Problem to work on:
Every line with "special" in it should be copied from the data.

Records for the exercise:
┄┄┄┄┄┄┄┄┄┄┄┄┄┄┄┄┄┄┄┄

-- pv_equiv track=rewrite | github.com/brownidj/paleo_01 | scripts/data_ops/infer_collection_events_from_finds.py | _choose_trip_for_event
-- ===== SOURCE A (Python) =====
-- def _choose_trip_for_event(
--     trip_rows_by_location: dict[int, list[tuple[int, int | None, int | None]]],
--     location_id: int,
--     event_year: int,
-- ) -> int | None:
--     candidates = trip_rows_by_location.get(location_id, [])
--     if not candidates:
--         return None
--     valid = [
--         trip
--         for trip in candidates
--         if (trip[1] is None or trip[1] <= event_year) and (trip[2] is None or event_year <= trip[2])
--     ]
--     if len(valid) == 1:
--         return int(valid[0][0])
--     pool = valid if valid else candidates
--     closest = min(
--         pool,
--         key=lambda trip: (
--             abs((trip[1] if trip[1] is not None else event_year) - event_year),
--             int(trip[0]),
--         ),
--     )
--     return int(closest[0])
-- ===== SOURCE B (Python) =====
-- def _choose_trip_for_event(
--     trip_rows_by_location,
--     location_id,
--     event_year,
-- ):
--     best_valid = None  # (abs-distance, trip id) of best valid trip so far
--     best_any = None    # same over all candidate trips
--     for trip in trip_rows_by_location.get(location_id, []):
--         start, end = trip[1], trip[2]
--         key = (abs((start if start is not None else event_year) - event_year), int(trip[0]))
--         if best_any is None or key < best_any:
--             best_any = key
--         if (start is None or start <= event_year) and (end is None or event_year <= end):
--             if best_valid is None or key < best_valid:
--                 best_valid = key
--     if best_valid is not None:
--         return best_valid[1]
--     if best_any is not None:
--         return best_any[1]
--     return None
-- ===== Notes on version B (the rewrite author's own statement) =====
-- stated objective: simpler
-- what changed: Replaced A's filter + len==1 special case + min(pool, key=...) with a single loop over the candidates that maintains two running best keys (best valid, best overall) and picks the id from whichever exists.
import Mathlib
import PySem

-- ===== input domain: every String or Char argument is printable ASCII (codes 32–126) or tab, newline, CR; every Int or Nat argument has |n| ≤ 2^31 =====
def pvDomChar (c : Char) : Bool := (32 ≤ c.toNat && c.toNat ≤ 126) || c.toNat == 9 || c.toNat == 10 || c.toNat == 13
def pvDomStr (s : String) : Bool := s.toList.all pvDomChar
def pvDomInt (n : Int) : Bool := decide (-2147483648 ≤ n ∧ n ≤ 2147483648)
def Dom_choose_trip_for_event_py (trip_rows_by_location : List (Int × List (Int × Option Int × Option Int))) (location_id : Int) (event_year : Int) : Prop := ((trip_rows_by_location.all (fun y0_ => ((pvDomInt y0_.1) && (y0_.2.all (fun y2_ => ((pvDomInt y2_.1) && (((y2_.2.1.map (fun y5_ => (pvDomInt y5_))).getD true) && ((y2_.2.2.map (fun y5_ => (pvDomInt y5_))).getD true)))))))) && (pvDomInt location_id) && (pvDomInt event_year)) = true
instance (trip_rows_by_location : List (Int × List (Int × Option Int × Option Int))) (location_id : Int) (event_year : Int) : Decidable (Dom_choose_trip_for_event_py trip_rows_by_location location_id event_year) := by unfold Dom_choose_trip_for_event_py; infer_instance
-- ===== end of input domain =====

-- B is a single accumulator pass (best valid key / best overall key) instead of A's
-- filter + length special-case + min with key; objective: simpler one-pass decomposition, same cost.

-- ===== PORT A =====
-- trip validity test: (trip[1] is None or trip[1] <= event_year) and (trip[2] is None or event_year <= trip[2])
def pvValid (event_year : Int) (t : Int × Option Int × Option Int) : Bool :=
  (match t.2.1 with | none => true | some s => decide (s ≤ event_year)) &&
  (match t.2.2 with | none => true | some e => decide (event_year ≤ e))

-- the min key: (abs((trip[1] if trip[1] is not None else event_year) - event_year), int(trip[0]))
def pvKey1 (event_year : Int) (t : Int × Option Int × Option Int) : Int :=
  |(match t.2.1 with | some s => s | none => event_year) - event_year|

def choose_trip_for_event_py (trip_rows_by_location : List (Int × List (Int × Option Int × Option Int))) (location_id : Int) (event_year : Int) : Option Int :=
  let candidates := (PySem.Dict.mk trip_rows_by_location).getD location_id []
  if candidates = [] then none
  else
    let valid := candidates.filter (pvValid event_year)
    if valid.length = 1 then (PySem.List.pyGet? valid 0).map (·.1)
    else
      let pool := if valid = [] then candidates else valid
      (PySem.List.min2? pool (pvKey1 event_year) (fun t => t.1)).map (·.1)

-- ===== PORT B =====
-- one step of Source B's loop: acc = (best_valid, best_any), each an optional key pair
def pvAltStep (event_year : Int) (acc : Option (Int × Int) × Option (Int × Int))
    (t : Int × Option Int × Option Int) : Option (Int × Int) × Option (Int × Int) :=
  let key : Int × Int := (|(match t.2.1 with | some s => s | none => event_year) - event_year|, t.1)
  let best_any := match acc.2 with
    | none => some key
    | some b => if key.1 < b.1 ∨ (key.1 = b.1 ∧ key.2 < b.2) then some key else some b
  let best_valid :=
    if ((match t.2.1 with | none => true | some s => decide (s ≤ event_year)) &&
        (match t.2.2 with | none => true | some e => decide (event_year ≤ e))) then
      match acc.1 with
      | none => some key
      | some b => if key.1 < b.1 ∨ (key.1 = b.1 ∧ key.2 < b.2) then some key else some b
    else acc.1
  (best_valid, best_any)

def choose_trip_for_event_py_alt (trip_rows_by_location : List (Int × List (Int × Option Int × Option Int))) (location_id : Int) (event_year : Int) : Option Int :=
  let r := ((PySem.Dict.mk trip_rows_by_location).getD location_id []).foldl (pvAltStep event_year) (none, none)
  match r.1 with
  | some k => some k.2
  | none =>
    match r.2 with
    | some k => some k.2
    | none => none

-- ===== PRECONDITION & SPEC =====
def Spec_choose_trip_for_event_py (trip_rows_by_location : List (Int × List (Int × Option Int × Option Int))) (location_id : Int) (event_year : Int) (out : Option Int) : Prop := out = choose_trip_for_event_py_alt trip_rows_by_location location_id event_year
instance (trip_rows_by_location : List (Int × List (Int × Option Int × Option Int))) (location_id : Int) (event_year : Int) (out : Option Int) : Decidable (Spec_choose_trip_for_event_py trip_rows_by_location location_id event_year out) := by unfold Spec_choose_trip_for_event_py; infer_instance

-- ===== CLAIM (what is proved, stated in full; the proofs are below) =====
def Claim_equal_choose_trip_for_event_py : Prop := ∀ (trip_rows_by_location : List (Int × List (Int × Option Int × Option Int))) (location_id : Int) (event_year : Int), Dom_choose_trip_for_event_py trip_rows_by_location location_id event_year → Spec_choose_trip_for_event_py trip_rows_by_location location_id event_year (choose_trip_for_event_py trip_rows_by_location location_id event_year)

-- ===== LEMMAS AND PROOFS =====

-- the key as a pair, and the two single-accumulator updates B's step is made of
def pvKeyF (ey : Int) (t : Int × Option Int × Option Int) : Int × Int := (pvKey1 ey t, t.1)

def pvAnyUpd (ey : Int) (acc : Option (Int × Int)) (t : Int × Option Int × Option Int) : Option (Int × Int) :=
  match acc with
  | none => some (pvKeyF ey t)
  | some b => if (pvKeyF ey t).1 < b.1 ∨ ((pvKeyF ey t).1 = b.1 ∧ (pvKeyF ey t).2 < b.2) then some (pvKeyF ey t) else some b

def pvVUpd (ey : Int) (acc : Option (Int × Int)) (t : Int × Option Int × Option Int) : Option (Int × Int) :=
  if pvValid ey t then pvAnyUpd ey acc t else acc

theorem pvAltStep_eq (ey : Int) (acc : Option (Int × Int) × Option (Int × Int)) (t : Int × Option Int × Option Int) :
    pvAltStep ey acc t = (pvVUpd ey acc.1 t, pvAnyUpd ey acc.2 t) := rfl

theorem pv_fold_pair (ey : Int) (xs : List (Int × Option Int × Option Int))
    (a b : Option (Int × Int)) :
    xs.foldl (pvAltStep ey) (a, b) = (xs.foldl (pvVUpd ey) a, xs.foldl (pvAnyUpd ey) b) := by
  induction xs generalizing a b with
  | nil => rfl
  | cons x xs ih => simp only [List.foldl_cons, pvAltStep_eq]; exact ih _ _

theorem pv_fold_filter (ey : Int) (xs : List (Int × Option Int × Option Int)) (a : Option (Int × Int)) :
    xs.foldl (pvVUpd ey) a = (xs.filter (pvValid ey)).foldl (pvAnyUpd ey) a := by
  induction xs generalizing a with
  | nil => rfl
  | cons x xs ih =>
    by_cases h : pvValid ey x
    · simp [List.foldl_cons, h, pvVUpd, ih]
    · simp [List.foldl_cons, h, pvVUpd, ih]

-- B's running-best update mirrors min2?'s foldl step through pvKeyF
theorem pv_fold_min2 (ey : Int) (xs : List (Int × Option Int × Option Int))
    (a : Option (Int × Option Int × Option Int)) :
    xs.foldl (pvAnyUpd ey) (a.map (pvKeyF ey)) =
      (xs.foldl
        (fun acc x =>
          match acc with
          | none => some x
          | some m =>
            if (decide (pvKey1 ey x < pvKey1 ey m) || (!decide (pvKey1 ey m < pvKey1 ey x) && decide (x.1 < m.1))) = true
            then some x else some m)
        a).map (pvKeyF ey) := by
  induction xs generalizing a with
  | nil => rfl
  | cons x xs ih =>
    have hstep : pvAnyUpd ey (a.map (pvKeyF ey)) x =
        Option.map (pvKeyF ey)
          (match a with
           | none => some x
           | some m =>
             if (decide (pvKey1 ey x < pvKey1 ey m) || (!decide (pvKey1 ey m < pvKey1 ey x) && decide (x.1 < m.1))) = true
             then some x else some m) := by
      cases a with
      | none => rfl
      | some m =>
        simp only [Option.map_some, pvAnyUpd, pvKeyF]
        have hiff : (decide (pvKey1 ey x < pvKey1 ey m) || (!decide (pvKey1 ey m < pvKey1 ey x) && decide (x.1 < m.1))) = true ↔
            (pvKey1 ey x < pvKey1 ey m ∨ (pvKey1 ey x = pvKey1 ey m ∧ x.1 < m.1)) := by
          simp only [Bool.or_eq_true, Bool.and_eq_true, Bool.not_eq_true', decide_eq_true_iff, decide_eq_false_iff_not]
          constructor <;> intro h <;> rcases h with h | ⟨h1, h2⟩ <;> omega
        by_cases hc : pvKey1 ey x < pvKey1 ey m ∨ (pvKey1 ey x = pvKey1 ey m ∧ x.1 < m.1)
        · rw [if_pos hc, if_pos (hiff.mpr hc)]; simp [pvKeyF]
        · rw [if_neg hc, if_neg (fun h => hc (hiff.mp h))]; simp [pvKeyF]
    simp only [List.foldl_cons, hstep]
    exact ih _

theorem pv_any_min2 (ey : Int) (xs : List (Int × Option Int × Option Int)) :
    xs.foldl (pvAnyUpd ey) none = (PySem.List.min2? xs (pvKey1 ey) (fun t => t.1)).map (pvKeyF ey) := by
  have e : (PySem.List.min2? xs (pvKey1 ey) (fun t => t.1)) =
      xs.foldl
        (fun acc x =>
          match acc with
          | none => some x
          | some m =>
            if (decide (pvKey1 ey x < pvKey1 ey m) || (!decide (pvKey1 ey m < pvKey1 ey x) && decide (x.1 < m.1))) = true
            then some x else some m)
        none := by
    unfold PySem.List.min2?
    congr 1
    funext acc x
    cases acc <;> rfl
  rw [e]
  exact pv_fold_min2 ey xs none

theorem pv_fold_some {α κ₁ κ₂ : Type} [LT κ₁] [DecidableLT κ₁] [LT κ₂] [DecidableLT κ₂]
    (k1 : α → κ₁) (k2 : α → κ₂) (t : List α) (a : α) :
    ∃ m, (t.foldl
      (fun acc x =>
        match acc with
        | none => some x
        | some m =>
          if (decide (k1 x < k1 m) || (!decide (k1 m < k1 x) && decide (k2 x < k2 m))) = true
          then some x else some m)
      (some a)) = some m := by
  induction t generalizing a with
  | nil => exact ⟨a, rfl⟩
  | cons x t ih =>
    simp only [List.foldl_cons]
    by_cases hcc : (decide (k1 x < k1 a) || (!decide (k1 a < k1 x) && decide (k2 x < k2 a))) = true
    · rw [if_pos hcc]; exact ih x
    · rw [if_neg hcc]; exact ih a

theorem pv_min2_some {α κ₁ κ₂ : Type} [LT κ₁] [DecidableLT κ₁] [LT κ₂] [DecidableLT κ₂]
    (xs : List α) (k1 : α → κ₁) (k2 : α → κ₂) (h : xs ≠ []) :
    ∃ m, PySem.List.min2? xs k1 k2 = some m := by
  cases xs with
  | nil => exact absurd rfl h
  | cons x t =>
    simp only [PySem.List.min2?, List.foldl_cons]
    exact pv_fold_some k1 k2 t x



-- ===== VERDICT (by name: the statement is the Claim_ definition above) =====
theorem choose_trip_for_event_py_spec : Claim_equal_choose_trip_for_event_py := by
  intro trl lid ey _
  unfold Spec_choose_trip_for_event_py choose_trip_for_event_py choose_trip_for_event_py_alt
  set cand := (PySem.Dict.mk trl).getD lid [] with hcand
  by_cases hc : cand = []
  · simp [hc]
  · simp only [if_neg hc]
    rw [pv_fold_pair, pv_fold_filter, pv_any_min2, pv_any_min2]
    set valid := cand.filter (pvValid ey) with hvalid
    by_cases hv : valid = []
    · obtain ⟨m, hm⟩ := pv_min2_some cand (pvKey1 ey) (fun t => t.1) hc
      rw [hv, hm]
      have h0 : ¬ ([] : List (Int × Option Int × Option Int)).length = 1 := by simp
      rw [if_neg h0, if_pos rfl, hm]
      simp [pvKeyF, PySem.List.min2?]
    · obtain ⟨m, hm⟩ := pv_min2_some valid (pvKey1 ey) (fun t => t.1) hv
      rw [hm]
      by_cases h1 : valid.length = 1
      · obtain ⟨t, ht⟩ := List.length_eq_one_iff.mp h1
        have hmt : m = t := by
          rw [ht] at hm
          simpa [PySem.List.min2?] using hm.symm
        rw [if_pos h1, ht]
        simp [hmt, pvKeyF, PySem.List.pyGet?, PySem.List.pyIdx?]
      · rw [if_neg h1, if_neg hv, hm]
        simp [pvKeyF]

┄┄┄┄┄┄┄┄┄┄┄┄┄┄┄┄┄┄┄┄

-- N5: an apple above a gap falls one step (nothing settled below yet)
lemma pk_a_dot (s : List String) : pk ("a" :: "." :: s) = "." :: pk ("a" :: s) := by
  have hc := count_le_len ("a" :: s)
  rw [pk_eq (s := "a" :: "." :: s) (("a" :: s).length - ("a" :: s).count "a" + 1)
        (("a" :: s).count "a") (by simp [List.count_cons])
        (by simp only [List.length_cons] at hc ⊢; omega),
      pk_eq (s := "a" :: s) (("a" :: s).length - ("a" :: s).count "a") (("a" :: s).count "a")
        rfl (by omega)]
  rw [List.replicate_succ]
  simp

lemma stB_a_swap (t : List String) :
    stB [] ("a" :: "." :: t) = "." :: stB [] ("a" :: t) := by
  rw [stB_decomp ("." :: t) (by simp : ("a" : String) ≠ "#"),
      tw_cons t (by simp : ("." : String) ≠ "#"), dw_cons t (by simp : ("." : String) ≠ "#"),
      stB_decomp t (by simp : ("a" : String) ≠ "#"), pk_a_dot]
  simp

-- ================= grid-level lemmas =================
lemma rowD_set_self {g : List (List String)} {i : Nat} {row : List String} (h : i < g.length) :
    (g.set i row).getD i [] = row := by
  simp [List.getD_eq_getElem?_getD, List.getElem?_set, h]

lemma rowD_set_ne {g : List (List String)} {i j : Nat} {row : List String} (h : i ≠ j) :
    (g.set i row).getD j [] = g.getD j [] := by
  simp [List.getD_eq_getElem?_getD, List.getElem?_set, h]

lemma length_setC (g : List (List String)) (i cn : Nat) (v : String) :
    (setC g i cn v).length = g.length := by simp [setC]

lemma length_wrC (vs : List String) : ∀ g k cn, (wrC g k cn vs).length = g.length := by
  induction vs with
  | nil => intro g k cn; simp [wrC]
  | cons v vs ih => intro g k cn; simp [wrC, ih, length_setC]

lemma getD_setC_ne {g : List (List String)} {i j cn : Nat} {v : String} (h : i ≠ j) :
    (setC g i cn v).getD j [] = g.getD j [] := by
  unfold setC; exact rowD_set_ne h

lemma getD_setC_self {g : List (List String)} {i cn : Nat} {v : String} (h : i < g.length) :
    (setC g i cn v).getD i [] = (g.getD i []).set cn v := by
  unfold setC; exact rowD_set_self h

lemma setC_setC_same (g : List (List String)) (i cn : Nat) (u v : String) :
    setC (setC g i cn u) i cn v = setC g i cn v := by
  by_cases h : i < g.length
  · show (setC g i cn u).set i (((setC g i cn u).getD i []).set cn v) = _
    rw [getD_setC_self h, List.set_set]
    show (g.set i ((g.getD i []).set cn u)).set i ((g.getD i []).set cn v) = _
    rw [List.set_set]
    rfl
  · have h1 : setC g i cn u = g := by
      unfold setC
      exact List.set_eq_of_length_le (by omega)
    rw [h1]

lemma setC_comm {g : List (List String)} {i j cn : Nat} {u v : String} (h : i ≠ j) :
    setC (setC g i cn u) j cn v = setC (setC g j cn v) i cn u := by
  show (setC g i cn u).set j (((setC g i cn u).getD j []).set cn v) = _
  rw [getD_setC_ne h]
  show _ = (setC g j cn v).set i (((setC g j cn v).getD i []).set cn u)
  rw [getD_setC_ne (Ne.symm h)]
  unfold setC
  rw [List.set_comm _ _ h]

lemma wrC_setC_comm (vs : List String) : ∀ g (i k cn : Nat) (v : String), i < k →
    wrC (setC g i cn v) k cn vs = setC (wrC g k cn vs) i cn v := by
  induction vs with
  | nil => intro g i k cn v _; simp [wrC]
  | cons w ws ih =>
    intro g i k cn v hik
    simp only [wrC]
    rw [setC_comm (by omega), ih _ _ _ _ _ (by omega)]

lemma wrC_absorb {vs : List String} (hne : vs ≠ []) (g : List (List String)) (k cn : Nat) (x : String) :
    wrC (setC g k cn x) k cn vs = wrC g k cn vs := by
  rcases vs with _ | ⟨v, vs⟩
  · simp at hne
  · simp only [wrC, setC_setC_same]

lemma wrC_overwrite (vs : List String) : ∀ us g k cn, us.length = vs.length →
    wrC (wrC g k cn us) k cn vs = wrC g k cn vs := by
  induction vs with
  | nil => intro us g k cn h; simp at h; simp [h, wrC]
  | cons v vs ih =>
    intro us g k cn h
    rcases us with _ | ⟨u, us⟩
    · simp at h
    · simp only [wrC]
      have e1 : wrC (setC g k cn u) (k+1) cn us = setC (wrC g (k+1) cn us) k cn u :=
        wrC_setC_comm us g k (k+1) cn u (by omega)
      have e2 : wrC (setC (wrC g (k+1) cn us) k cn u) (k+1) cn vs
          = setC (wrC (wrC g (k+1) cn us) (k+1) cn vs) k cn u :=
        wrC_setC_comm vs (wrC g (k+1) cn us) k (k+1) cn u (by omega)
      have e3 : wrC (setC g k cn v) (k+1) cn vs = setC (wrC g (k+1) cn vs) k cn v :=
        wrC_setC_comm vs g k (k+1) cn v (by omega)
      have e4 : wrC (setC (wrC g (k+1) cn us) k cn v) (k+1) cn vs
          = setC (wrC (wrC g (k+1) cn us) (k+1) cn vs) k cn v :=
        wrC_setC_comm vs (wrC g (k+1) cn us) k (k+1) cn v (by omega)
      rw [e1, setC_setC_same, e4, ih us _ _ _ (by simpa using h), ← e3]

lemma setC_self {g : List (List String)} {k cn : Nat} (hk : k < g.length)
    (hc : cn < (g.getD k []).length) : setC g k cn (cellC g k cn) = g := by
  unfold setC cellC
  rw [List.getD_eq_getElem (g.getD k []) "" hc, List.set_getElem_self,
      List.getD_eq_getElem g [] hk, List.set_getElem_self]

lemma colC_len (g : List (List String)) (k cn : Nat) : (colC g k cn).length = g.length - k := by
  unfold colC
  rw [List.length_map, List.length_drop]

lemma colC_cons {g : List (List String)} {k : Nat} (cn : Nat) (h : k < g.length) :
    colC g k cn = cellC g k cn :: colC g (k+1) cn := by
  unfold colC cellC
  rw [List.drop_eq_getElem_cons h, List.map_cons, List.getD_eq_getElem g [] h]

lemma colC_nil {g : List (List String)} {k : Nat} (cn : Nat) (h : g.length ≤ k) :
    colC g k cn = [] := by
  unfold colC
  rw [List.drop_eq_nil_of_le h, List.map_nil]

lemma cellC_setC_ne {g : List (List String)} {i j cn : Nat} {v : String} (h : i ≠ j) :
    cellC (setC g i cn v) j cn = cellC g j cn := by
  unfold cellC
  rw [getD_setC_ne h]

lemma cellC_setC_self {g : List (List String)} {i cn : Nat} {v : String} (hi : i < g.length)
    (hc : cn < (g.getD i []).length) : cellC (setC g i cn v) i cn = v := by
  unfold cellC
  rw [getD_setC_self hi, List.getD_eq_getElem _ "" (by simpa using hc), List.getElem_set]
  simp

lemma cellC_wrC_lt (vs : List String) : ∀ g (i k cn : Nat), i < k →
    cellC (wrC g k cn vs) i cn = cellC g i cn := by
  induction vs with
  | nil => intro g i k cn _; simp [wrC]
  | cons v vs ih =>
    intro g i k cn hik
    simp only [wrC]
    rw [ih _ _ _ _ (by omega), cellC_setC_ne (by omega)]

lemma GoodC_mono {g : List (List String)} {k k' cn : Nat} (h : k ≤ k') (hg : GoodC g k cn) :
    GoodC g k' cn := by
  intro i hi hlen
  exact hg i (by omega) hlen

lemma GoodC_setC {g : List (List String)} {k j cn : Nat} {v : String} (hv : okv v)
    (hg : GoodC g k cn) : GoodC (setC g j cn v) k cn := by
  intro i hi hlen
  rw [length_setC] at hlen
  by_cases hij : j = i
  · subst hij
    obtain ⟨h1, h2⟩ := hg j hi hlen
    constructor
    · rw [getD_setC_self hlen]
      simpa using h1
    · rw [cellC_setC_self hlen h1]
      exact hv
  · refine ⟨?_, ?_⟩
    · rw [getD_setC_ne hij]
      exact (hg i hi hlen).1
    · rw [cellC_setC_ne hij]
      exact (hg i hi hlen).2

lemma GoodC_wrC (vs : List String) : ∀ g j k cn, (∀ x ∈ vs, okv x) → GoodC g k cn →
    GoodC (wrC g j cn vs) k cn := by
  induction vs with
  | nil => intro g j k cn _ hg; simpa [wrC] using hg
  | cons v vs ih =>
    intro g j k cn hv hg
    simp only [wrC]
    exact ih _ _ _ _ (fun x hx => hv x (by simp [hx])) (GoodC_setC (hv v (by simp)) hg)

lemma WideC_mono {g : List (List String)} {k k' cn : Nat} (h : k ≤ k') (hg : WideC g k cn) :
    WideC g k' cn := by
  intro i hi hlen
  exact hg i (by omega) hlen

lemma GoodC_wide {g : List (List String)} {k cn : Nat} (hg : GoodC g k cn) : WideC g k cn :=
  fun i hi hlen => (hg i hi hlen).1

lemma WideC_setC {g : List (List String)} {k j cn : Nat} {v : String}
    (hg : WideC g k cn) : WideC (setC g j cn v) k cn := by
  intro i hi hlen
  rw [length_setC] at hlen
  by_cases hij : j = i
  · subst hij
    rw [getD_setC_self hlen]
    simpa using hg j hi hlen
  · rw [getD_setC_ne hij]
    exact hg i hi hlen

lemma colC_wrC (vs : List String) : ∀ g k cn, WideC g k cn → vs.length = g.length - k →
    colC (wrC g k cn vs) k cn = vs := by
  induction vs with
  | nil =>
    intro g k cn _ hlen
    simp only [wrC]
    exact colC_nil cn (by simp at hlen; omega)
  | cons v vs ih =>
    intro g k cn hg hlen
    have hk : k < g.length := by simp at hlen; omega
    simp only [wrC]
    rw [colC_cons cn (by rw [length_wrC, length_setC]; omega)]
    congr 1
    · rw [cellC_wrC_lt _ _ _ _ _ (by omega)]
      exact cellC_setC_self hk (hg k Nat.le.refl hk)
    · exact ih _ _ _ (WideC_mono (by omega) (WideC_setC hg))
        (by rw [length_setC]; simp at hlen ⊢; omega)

┄┄┄┄┄┄┄┄┄┄┄┄┄┄┄┄┄┄┄┄

Solution to the problem:
-- what changed: Replaced A's filter + len==1 special case + min(pool, key=...) with a single loop over the candidates that maintains two running best keys (best valid, best overall) and picks the id from whichever exists.
-- filter + length special-case + min with key; objective: simpler one-pass decomposition, same cost.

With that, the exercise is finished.